Study material section start

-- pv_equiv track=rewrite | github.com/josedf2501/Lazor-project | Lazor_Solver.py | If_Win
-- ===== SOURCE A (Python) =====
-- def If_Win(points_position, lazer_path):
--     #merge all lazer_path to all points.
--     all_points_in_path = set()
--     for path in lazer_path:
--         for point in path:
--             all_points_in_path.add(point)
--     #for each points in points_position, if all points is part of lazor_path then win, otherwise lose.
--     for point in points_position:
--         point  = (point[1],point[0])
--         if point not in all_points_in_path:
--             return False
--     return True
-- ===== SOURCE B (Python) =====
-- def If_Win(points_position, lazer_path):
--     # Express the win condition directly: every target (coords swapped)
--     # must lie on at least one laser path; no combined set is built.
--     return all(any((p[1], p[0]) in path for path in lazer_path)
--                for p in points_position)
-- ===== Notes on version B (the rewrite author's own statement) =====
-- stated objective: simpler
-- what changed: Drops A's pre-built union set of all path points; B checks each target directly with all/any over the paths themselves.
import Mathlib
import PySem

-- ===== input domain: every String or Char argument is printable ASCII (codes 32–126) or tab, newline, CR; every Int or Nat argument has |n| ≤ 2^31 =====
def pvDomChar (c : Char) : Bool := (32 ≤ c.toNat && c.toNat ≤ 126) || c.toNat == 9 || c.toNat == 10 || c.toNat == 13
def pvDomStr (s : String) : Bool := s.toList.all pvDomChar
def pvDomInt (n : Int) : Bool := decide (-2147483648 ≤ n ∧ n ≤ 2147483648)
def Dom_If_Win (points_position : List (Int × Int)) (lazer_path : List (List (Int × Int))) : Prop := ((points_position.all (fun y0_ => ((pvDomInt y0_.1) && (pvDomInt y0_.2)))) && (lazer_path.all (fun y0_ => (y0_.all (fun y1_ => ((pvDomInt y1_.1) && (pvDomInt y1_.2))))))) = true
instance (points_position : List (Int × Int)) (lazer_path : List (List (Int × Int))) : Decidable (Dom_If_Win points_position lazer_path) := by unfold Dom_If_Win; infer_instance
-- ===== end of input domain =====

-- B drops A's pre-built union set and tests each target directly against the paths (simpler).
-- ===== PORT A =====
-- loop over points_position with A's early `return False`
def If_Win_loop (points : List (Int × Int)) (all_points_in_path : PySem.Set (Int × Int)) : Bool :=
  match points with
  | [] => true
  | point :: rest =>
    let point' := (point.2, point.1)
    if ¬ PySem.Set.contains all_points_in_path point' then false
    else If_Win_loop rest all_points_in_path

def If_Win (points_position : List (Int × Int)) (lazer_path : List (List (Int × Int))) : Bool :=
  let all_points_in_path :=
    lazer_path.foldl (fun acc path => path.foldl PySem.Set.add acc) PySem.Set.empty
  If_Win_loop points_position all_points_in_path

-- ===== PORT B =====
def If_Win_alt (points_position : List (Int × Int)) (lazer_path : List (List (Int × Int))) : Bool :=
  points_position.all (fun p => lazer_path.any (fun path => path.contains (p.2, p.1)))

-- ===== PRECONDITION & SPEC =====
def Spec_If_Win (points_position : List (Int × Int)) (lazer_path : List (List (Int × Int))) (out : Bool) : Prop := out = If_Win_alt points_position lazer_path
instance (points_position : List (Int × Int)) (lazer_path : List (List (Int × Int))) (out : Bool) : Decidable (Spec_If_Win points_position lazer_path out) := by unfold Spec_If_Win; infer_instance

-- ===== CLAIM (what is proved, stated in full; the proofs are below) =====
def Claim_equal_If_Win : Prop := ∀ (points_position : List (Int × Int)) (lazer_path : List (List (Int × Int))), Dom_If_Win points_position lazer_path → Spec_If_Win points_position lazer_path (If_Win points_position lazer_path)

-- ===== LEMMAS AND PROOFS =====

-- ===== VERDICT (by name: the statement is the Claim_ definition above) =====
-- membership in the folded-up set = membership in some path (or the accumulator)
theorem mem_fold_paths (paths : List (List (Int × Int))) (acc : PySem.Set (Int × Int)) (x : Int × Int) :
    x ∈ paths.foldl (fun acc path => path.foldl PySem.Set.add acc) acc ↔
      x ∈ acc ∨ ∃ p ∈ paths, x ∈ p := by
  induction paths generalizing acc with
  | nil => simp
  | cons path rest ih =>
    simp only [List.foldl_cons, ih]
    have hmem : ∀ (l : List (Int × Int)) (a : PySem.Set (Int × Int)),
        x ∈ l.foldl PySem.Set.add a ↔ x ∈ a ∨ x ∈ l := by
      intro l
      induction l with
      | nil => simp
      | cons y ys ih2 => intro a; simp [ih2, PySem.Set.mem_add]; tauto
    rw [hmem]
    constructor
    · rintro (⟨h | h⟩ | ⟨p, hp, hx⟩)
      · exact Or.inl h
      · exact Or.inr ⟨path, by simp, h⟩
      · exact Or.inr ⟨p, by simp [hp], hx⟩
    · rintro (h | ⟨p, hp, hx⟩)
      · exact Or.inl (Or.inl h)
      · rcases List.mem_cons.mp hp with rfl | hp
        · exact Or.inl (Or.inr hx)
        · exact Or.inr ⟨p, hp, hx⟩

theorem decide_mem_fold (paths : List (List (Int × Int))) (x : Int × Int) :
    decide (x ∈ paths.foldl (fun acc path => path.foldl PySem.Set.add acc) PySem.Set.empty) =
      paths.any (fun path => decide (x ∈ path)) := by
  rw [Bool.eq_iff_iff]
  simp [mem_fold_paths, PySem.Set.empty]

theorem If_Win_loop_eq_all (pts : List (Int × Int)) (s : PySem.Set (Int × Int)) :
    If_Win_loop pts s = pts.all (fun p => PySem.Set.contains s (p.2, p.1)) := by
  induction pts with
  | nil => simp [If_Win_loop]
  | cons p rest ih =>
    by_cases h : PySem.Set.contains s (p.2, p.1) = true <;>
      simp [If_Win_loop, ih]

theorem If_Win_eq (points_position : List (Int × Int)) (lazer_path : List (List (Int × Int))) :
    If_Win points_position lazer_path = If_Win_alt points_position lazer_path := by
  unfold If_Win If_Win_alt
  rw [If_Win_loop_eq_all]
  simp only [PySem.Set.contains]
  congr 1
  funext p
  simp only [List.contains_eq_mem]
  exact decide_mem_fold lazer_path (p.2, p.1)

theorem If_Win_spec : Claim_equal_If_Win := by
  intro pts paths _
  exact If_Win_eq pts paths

Study material section end

→ **Instructions for the task**
Look over the data above and show each line that contains "stated".

→ **Task solution**
-- stated objective: simpler
-- ===== CLAIM (what is proved, stated in full; the proofs are below) =====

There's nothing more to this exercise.